"Company Directors deserve not only to be properly protected financially in this crisis, but also to have their contribution to our economy properly recognised. "
Helen Millne, Deputy CEO of The Women's Org
Leading social enterprise, The Women’s Organisation, is working with civil servants to resolve the issue and is urging the Government to reconsider and plug the gaps in its COVID-19 financial support package to better protect Company Directors.
The Women’s Organisation is warning that there are thousands of businesses, and therefore jobs, at risk because these owner/ Directors have no access to an appropriate packet of financial support which would facilitate business sustainability.
It is drawing attention to the plight of Company Directors who are not self-employed and are paid through their company on minimum salary, receiving the majority of their income through annual Dividends.
Many directors have paid tax both through PAYE on their low-level earnings and through self-assessment for the Dividends they have received from the companies’ profits.
The Liverpool-based organisation says that the current Government schemes intended to support businesses to survive the pandemic and be ready to thrive once the lockdown is loosened are not providing lifeline resources to this group in the way that is needed.
The organisation acknowledges that the Small Business Grant Fund (SBGF) is available to those in smaller premises, but this figure will be relatively low. And while the Coronavirus Business Interruption Loan Scheme (CBILS) and Bounce Back loans are available to these businesses, loans are not the right solution for these personal income issues.

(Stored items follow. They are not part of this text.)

-- pv_equiv track=rewrite | github.com/pcur/ARC-Challenge | augment_arc_training_data.py | apply_spatial_transform
-- ===== SOURCE A (Python) =====
-- from typing import Dict, List, Sequence, Tuple
--
-- Grid = List[List[int]]
--
-- def rotate_grid(grid: Grid, k: int) -> Grid:
--     """
--     Rotates a grid by k * 90 degrees counterclockwise.
--     k can be 0, 1, 2, or 3.
--     """
--     k = k % 4
--
--     if k == 0:
--         return [row[:] for row in grid]
--
--     out = [row[:] for row in grid]
--
--     for _ in range(k):
--         # Counterclockwise rotation:
--         # transpose then reverse row order.
--         out = [list(row) for row in zip(*out)][::-1]
--
--     return out
--
-- def flip_horizontal(grid: Grid) -> Grid:
--     """
--     Mirrors left-right.
--     """
--     return [list(reversed(row)) for row in grid]
--
-- def flip_vertical(grid: Grid) -> Grid:
--     """
--     Mirrors top-bottom.
--     """
--     return [row[:] for row in reversed(grid)]
--
-- def transpose_grid(grid: Grid) -> Grid:
--     """
--     Swaps rows and columns.
--     This is useful for ARC but optional because it changes orientation differently than rotation/flip.
--     """
--     return [list(row) for row in zip(*grid)]
--
-- def apply_spatial_transform(grid: Grid, transform_name: str) -> Grid:
--     if transform_name == "identity":
--         return [row[:] for row in grid]
--     if transform_name == "rot90":
--         return rotate_grid(grid, 1)
--     if transform_name == "rot180":
--         return rotate_grid(grid, 2)
--     if transform_name == "rot270":
--         return rotate_grid(grid, 3)
--     if transform_name == "flip_h":
--         return flip_horizontal(grid)
--     if transform_name == "flip_v":
--         return flip_vertical(grid)
--     if transform_name == "transpose":
--         return transpose_grid(grid)
--
--     raise ValueError(f"Unknown spatial transform: {transform_name}")
-- ===== SOURCE B (Python) =====
-- # B: same dispatch, but each rotation/transpose is one direct index-mapping pass
-- # instead of iterating "transpose(zip)+reverse" k times.
-- def apply_spatial_transform(grid, transform_name):
--     if transform_name == "identity":
--         return [row[:] for row in grid]
--     if transform_name == "flip_h":
--         return [row[::-1] for row in grid]
--     if transform_name == "flip_v":
--         return [row[:] for row in grid[::-1]]
--     R = len(grid)
--     C = len(grid[0]) if grid else 0
--     if transform_name == "rot90":
--         return [[grid[j][C - 1 - i] for j in range(R)] for i in range(C)]
--     if transform_name == "rot180":
--         return [[grid[R - 1 - i][C - 1 - j] for j in range(C)] for i in range(R)]
--     if transform_name == "rot270":
--         return [[grid[R - 1 - j][i] for j in range(R)] for i in range(C)]
--     if transform_name == "transpose":
--         return [[grid[j][i] for j in range(R)] for i in range(C)]
--     raise ValueError(f"Unknown spatial transform: {transform_name}")
-- ===== Notes on version B (the rewrite author's own statement) =====
-- stated objective: alternative
-- what changed: Rotations (and transpose) are computed by a single closed-form index-mapping pass per name instead of A's repeated zip-transpose-then-reverse loop iterated k times.
-- outside the precondition, e.g. on apply_spatial_transform([[1, 2], [3]], 'rot90'): A returns [[1, 3]], B raises IndexError; on apply_spatial_transform([[], []], 'rot180'): A returns [], B returns [[], []]
import Mathlib
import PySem

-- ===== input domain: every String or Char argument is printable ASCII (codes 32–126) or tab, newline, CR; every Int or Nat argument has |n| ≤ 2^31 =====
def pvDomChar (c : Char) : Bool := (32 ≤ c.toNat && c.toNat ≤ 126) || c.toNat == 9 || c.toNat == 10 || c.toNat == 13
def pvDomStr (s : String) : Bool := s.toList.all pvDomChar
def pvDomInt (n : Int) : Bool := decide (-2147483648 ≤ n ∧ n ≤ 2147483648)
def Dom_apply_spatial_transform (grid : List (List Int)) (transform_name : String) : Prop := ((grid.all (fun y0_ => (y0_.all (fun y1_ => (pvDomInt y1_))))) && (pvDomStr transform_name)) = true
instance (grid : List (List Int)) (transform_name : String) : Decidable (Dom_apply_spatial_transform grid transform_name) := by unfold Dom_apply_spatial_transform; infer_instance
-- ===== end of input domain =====

-- B replaces A's iterated zip-transpose-and-reverse rotation loop by one direct
-- index-mapping pass per transform name (alternative algorithm, same asymptotic cost).


-- ===== PORT A =====

-- zip(*rows): hand port of Python's zip star (truncates at the shortest row; zip(*[]) = []).
-- Fuel = length of the first row: the loop stops no later, because after that many steps the
-- first row is exhausted and the all-nonempty check fails; headD's default is never read.
def pyZipGo : Nat → List (List Int) → List (List Int)
  | 0, _ => []
  | n + 1, rows =>
    if rows.all (fun r => !r.isEmpty) then
      rows.map (fun r => r.headD 0) :: pyZipGo n (rows.map List.tail)
    else []

def pyZipStar : List (List Int) → List (List Int)
  | [] => []
  | r :: rs => pyZipGo r.length (r :: rs)

def rotate_grid (grid : List (List Int)) (k : Int) : List (List Int) :=
  let k2 := PySem.Int.mod k 4
  if k2 = 0 then grid.map (fun row => row)
  else
    -- for _ in range(k): out = [list(row) for row in zip(*out)][::-1]
    -- (k2 ∈ {1,2,3} here, so toNat is exact)
    (List.range k2.toNat).foldl (fun out _ => (pyZipStar out).reverse) (grid.map (fun row => row))

def flip_horizontal (grid : List (List Int)) : List (List Int) :=
  grid.map List.reverse

def flip_vertical (grid : List (List Int)) : List (List Int) :=
  grid.reverse.map (fun row => row)

def transpose_grid (grid : List (List Int)) : List (List Int) :=
  pyZipStar grid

Whilst these Directors would be eligible for the Coronavirus Jobs Retention Scheme by Furloughing themselves from their roles as employee and director of their own company, The Women’s Organisation points out that both their income would be unviable and, critically, furloughing would mean they could not undertake vital tasks within the company to maintain its viability and ensure the business is able to restart trading.
One Liverpool Company Director shared their experience: “Within hours of lockdown all but two of my clients stopped their retained fees, leaving me with no alternative but to furlough my seven staff members. I tried to service the two projects and maintain the business myself but was forced to give up and furlough myself.
“Despite that I am maintaining company information, battling to get loan funding to enable me to restart at the point we are allowed. I earn a little over £700 per month before I earn profit related dividends - of which I have no profits to speak of since lockdown. All government routes to grant aid outside of the furlough scheme do not apply to me. I cannot see why it is so difficult to make a case to support company directors who create valuable employment to keep the economy moving.”
According to BEIS research (2019) there are 2 million actively trading companies (not including sole traders or partnerships) in the UK, with just over half of all Limited Companies employing staff and just under half only employing their owner/director(s).
This means that Limited Companies provide stable employment to at least 2 million people.
Helen Millne, Deputy CEO of The Women’s Organisation, said: “Limited Companies provide valuable products and services to their communities, generating significant income and employment to the UK economy. Company Directors deserve not only to be properly protected financially in this crisis, but also to have their contribution to our economy properly recognised.
“As it stands, a very large proportion of 2 million Company Directors are now left with no income, no support, and perhaps no business to return to. What is more, over 55% of these Directors employ staff meaning that the subsequent number of jobs at risk from these businesses failing is incredibly significant.
“We are hopeful that Government ministers and the treasury will be looking to develop a timely and effective support package which better reflects the contribution of this group to our economy and properly protects the income of thousands up and down the country”.
The Women’s Organisation has put forward a number of recommendations to the Government for extending the current schemes, so that they can best serve Company Directors and secure the sustainability of these businesses and ensure that they can be prepared for the recovery phase.
The first recommendation is to introduce a scheme specifically designed for Directors which replicates and acts as an alternative to the Self Employment Income Support Scheme, and that provides three months of their monthly dividend pay-out and three months of their monthly salary.
The Second option put forward by The Women’s Organisation is to introduce a Directors Retention Scheme, similar to the Coronavirus Job Retention Scheme, that allows Company Directors to continue working to promote the success of their company whilst furloughed.